On April 10, 1998, the website of Mexico’s then-president Ernesto Zedillo slowed down, crashing intermittently. It was the anniversary of Emilio Zapata’s death, and people in 23 countries were taking part in Electronic Disturbance Theater’s act of electronic civil disobedience in solidarity with the Zapatistas. Their “FloodNet” applet allowed participants to input “requests,” for truth, justice, or freedom. Participants received an error code, 404 justice not found, while these requests piled up in the website’s server logs. This was just the dress rehearsal; EDT would perform nine acts of “FloodNet” in that year as the protest form began to grow.
I first encountered electronic civil disobedience when researching a later project by EDT. My journey into the topic was littered with broken links, 404 pages, static screen grabs. I wondered why these works of net-based protest art had been largely forgotten, and whether there was any merit in dusting them off today.
Developed by Critical Art Ensemble in their 1996 text, electronic civil disobedience sprung from conceptions of the streets as “dead capital.” Power had become increasingly dispersed and liquid, and so resistance should be too. Cyberspace was to be the primary site of struggle. Belief in this increased. Two years later, EDT member Stefan Wray claimed definitively the coming century would see the emergence of electronic civil disobedience as a genuine mode of protest. And, for a while, it was, and not just on a small scale. While CAE believed it should be an “underground activity,” practitioners turned it into a public spectacle, actively engaging large numbers of “ordinary” participants. EDT’s “SWARM the Minutemen” (2005), had allegedly over 75,000 participants throughout its two-day duration, and Electrohippies claim to have attracted 400,000 to their 1999 action against the World Trade Organization.
But from the mid-2000s, engagement with the form declined. This is unsurprising: so much of the language, the ideas, the justification for the form was contingent on conceptions of the internet that now seem outdated. In 2019, I interviewed artist Ian Alan Paul, whose 2011 work “Border Haunt” staged a “symbolic haunting” of the United States/Mexico border. He too argued that the politics on which electronic civil disobedience rested had “largely been abandoned” and now treated with “skepticism and suspicion” at best.
Central to these politics was the idealistic differentiation between cyberspace and physical space. While physical space lagged, cyberspace presented open planes of opportunity, to be shaped as the agitator saw fit. In contrast to physical space in the US, which EDT front-man Ricardo Dominguez described as almost entirely privatized, Dominguez argued the internet could “still serve as a commons” for people to create social change. It’s a compelling idea, and one that makes clear why this move to net-based protest felt so urgent. In 2021, this seems idealistic. Mainstream use of the internet is now largely controlled by a small number of corporations. Cyberspace has been privatised too.

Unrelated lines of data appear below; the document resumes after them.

-- pv_equiv track=rewrite | github.com/wilkin547/MAKE_Questions.py | python/python/practica 2.py | Make_Question_open
-- ===== SOURCE A (Python) =====
-- def comprueba_verbs(frase):
--
--
--     verbos = ["is","are","run","go","stay","swim"]
--
--     for verb in verbos:
--
--         if frase == verb + " ":
--             return True
--
--     return False
--
-- def Make_Question_open(palabras):
--
--     complento = ""
--     sujeto = ""
--     vervo = ""
--
--     isSubect = True
--     isComplemto = False
--     isVerb = False
--
--
--     for word in palabras:
--
--         if   comprueba_verbs(word):
--
--             isSubect = False
--             isVerb = True
--
--         if isSubect :
--
--             sujeto += word
--
--
--         if isVerb :
--
--             vervo += word
--             isComplemto = True
--             isVerb = False
--             continue
--
--
--         if isComplemto :
--
--             complento += word
--
--
--     texto_final =  "what " + vervo +  complento + "? "
--     return texto_final
-- ===== SOURCE B (Python) =====
-- VERBS = {"is ", "are ", "run ", "go ", "stay ", "swim "}
--
-- def Make_Question_open(palabras):
--     first = next((i for i, w in enumerate(palabras) if w in VERBS), None)
--     if first is None:
--         return "what ? "
--     vervo = "".join(w for w in palabras if w in VERBS)
--     complento = "".join(w for w in palabras[first:] if w not in VERBS)
--     return "what " + vervo + complento + "? "
-- ===== Notes on version B (the rewrite author's own statement) =====
-- stated objective: simpler
-- what changed: Replaced A's three-flag state machine (which also builds a discarded subject string via repeated concatenation) by a find-first-verb index plus two filter/join passes; no flags and no subject accumulator.
import Mathlib
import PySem

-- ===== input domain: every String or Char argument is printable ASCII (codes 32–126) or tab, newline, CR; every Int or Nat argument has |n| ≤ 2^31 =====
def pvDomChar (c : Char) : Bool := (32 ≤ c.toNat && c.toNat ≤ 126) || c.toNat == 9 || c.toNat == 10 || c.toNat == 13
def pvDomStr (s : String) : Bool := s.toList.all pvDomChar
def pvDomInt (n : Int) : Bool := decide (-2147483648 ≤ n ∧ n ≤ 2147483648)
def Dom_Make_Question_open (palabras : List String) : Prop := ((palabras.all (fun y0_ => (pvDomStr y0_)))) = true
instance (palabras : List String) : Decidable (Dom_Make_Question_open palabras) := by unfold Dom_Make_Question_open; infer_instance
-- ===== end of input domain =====

-- B replaces A's three-flag state machine by find-first-verb + two filter/joins (simpler); same return value.
-- ===== PORT A =====
def comprueba_verbs (frase : String) : Bool :=
  (["is", "are", "run", "go", "stay", "swim"]).any (fun verb => frase == verb ++ " ")

def stepA (st : String × String × String × Bool × Bool × Bool) (word : String) :
    String × String × String × Bool × Bool × Bool :=
  let (complento, sujeto, vervo, isSubect, isComplemto, isVerb) := st
  let (isSubect, isVerb) := if comprueba_verbs word then (false, true) else (isSubect, isVerb)
  let sujeto := if isSubect then sujeto ++ word else sujeto
  if isVerb then (complento, sujeto, vervo ++ word, isSubect, true, false)
  else if isComplemto then (complento ++ word, sujeto, vervo, isSubect, isComplemto, isVerb)
  else (complento, sujeto, vervo, isSubect, isComplemto, isVerb)

def Make_Question_open (palabras : List String) : String :=
  let st := palabras.foldl stepA ("", "", "", true, false, false)
  "what " ++ st.2.2.1 ++ st.1 ++ "? "

-- ===== PORT B =====
def verbSet : List String := ["is ", "are ", "run ", "go ", "stay ", "swim "]

def isVerbW (w : String) : Bool := verbSet.contains w

-- "".join of a list of strings
def concatAll : List String → String
  | [] => ""
  | w :: t => w ++ concatAll t

def Make_Question_open_alt (palabras : List String) : String :=
  match palabras.findIdx? isVerbW with
  | none => "what ? "
  | some i =>
    let vervo := concatAll (palabras.filter isVerbW)
    let complento := concatAll ((palabras.drop i).filter (fun w => !isVerbW w))
    "what " ++ vervo ++ complento ++ "? "

-- ===== PRECONDITION & SPEC =====
def Spec_Make_Question_open (palabras : List String) (out : String) : Prop := out = Make_Question_open_alt palabras
instance (palabras : List String) (out : String) : Decidable (Spec_Make_Question_open palabras out) := by unfold Spec_Make_Question_open; infer_instance

-- ===== CLAIM (what is proved, stated in full; the proofs are below) =====
def Claim_equal_Make_Question_open : Prop := ∀ (palabras : List String), Dom_Make_Question_open palabras → Spec_Make_Question_open palabras (Make_Question_open palabras)

-- ===== LEMMAS AND PROOFS =====

-- ===== VERDICT (by name: the statement is the Claim_ definition above) =====
lemma verb_eq (w : String) : comprueba_verbs w = isVerbW w := rfl

lemma foldl_post (rest : List String) (c s v : String) :
    List.foldl stepA (c, s, v, false, true, false) rest =
      (c ++ concatAll (rest.filter (fun w => !comprueba_verbs w)), s,
       v ++ concatAll (rest.filter comprueba_verbs), false, true, false) := by
  induction rest generalizing c v with
  | nil => simp [concatAll]
  | cons w t ih =>
    cases h : comprueba_verbs w with
    | true =>
      simp [stepA, h, ih, concatAll, String.append_assoc]
    | false =>
      simp [stepA, h, ih, concatAll, String.append_assoc]

lemma main_aux (palabras : List String) (s : String) :
    "what " ++ (List.foldl stepA ("", s, "", true, false, false) palabras).2.2.1 ++
      (List.foldl stepA ("", s, "", true, false, false) palabras).1 ++ "? " =
      Make_Question_open_alt palabras := by
  induction palabras generalizing s with
  | nil => simp [Make_Question_open_alt]
  | cons w t ih =>
    cases h : comprueba_verbs w with
    | true =>
      have hv : isVerbW w = true := verb_eq w ▸ h
      simp only [List.foldl_cons, stepA, h, if_true]
      rw [foldl_post]
      simp [Make_Question_open_alt, List.findIdx?_cons, hv, concatAll,
        String.append_assoc, verb_eq]
      exact congrArg concatAll (List.filter_congr fun w _ => verb_eq w)
    | false =>
      have hv : isVerbW w = false := verb_eq w ▸ h
      have hstep : stepA ("", s, "", true, false, false) w = ("", s ++ w, "", true, false, false) := by
        simp [stepA, h]
      rw [List.foldl_cons, hstep, ih]
      cases hf : t.findIdx? isVerbW with
      | none => simp [Make_Question_open_alt, List.findIdx?_cons, hv, hf]
      | some i => simp [Make_Question_open_alt, List.findIdx?_cons, hv, hf]

-- ===== VERDICT (by name: the statement is the Claim_ definition above) =====
theorem Make_Question_open_spec : Claim_equal_Make_Question_open := by
  intro palabras _
  unfold Spec_Make_Question_open Make_Question_open
  exact main_aux palabras ""
-- pv_equiv track=rewrite | github.com/Justmilomb/StockMarketAI | autoresearch/runner.py | _count_consecutive_rejects
-- ===== SOURCE A (Python) =====
-- from typing import Any, Dict, List, Optional, Tuple
--
-- def _count_consecutive_rejects(recent: List[Dict]) -> int:
--     """Count how many of the most recent experiments were rejected."""
--     count = 0
--     for exp in reversed(recent):
--         if exp.get("decision") == "REJECTED":
--             count += 1
--         else:
--             break
--     return count
-- ===== SOURCE B (Python) =====
-- from typing import Any, Dict, List, Optional, Tuple
--
-- def _count_consecutive_rejects(recent: List[Dict]) -> int:
--     """Count how many of the most recent experiments were rejected."""
--     count = 0
--     for exp in recent:
--         if exp.get("decision") == "REJECTED":
--             count += 1
--         else:
--             count = 0
--     return count
-- ===== Notes on version B (the rewrite author's own statement) =====
-- stated objective: alternative
-- what changed: Single forward pass with a running run-length counter that resets on non-REJECTED, instead of iterating the reversed list with an early break.
import Mathlib
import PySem

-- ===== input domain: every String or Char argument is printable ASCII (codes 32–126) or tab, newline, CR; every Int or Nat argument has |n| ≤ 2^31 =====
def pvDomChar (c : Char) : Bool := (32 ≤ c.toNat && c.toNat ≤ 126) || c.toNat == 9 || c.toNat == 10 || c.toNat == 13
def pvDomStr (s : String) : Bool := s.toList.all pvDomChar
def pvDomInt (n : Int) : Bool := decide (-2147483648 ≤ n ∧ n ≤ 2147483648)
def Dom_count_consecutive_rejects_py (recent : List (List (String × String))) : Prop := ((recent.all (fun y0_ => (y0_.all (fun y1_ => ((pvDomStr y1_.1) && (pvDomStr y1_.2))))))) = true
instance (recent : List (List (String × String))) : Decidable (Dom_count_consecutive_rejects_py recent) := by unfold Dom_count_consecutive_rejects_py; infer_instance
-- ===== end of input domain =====

-- B replaces A's reversed iteration with early break by a single forward pass
-- maintaining a running run-length reset on non-REJECTED (objective: alternative).

-- ===== PORT A =====
-- exp.get("decision") == "REJECTED" (missing key gives None, which compares ≠)
def pvRejected (exp : List (String × String)) : Bool :=
  (PySem.Dict.mk exp).get? "decision" == some "REJECTED"

-- the 'for exp in reversed(recent)' loop with its break, carrying count
def pvALoop : List (List (String × String)) → Int → Int
  | [], count => count
  | exp :: rest, count =>
      if pvRejected exp then pvALoop rest (count + 1) else count

def count_consecutive_rejects_py (recent : List (List (String × String))) : Int :=
  pvALoop recent.reverse 0

-- ===== PORT B =====
def count_consecutive_rejects_py_alt (recent : List (List (String × String))) : Int :=
  recent.foldl (fun count exp => if pvRejected exp then count + 1 else 0) 0

-- ===== PRECONDITION & SPEC =====
def Spec_count_consecutive_rejects_py (recent : List (List (String × String))) (out : Int) : Prop := out = count_consecutive_rejects_py_alt recent
instance (recent : List (List (String × String))) (out : Int) : Decidable (Spec_count_consecutive_rejects_py recent out) := by unfold Spec_count_consecutive_rejects_py; infer_instance

-- ===== CLAIM (what is proved, stated in full; the proofs are below) =====
def Claim_equal_count_consecutive_rejects_py : Prop := ∀ (recent : List (List (String × String))), Dom_count_consecutive_rejects_py recent → Spec_count_consecutive_rejects_py recent (count_consecutive_rejects_py recent)

-- ===== LEMMAS AND PROOFS =====
theorem pvALoop_acc (xs : List (List (String × String))) (c : Int) :
    pvALoop xs c = c + pvALoop xs 0 := by
  induction xs generalizing c with
  | nil => simp [pvALoop]
  | cons x rest ih =>
    simp only [pvALoop]
    by_cases h : pvRejected x
    · simp [h]; rw [ih (c + 1), ih 1]; ring
    · simp [h]

theorem pvB_eq_A (recent : List (List (String × String))) :
    count_consecutive_rejects_py_alt recent = pvALoop recent.reverse 0 := by
  induction recent using List.reverseRecOn with
  | nil => rfl
  | append_singleton ys x ih =>
    simp only [count_consecutive_rejects_py_alt, List.foldl_append, List.foldl_cons,
      List.foldl_nil, List.reverse_append, List.reverse_cons, List.reverse_nil,
      List.nil_append, List.cons_append, pvALoop]
    by_cases h : pvRejected x
    · simp [h, pvALoop_acc _ 1]
      rw [← ih]
      simp [count_consecutive_rejects_py_alt]
      ring
    · simp [h]

-- ===== VERDICT (by name: the statement is the Claim_ definition above) =====
theorem count_consecutive_rejects_py_spec : Claim_equal_count_consecutive_rejects_py := by
  intro recent _
  unfold Spec_count_consecutive_rejects_py count_consecutive_rejects_py
  exact (pvB_eq_A recent).symm
-- the two per-key loop bodies agree on any key whose matched column is in range of every row
theorem pvStep_eq (dataSet : List (List String)) (low : List String) (x : String)
    (hbound : ∀ pos, PySem.List.index? low x = some pos → ∀ row ∈ dataSet, pos < row.length)
    (acc : List String) :
    pvStepA dataSet low acc x
      = pvStepB (dataSet.foldl (fun d row => pvRowFold 0 row d) PySem.Dict.empty) low acc x := by
  simp only [pvStepA, pvStepB]
  by_cases hc : low.contains x
  · have hmem : x ∈ low := by simpa using hc
    cases hidx : PySem.List.index? low x with
    | none =>
      have := (PySem.List.index?_isSome_iff low x).mpr hmem
      rw [hidx] at this; simp at this
    | some pos =>
      have hval : (dataSet.foldl (fun d row => pvRowFold 0 row d) PySem.Dict.empty).getD pos PySem.Set.empty
          = PySem.Set.ofList (dataSet.map (fun row => row.getD (pos : Nat) "")) :=
        pvTable_col dataSet pos (hbound pos hidx)
      rw [if_pos hc, if_pos hc]
      simp only [Option.getD_some, PySem.List.pyGetD_natCast, hval]
  · rw [if_neg hc, if_neg hc]

theorem pvShapeB (table : PySem.Dict Nat (PySem.Set String)) (low : List String) :
    ∀ a x, pvStepB table low a x = a ∨ ∃ b c, pvStepB table low a x = a ++ [b ++ " = " ++ c] := by
  intro a x
  simp only [pvStepB]
  by_cases h1 : low.contains x
  · rw [if_pos h1]
    by_cases h2 : (table.getD ((PySem.List.index? low x).getD 0) PySem.Set.empty).length = 1
    · rw [if_pos h2]
      exact Or.inr ⟨x, _, rfl⟩
    · rw [if_neg h2]
      exact Or.inl rfl
  · rw [if_neg h1]
    exact Or.inl rfl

More broadly, electronic civil disobedience was built on the assumed empowering potential of the internet not just as a “commons.” Advocates for the equalizing power of cyberspace often subscribed to a dream that the internet allowed identities like race, gender, class, and nationality to be ‘left behind’. But ignoring these identities let the offline structures that shaped them replicate in cyberspace. This criticism is perhaps less obvious when it comes to electronic civil disobedience; after all, these performances were often constructed in solidarity with minoritized groups. As works that relied on the mass participation of individuals, practitioners employed this same universalising approach, that everyone had equal potential to participate, all connected through the borderless terrain of cyberspace. Communications scholar Fidele Vlavo went as far as to question whether these “visions of so-called transnational solidarity and global mobilisation” actually minimized the distinct struggles of affected groups or populations.
Is, then, there any future left for electronic civil disobedience? While I am skeptical of the merit of rehashing the form verbatim in an almost alien context to that in which it arose, I don’t think it’s time to close the door altogether. As recent years have seen increasing levels of online activism that amount to expressions of visibility politics, now is an ideal time to consider how we can use the internet within resistance. When speaking to Paul, he argued that “resistance, by its very nature, is always speculative” — the outcome, the impact is never known before you embark. I often think of the language many practitioners of the form used, referring to their performances as “experiments,” or as “gestures.” And while these experiments were often contradictory, perhaps resistance should inhabit contradiction, and should experiment, in search for new ways to disrupt and confront liquid and dispersed power.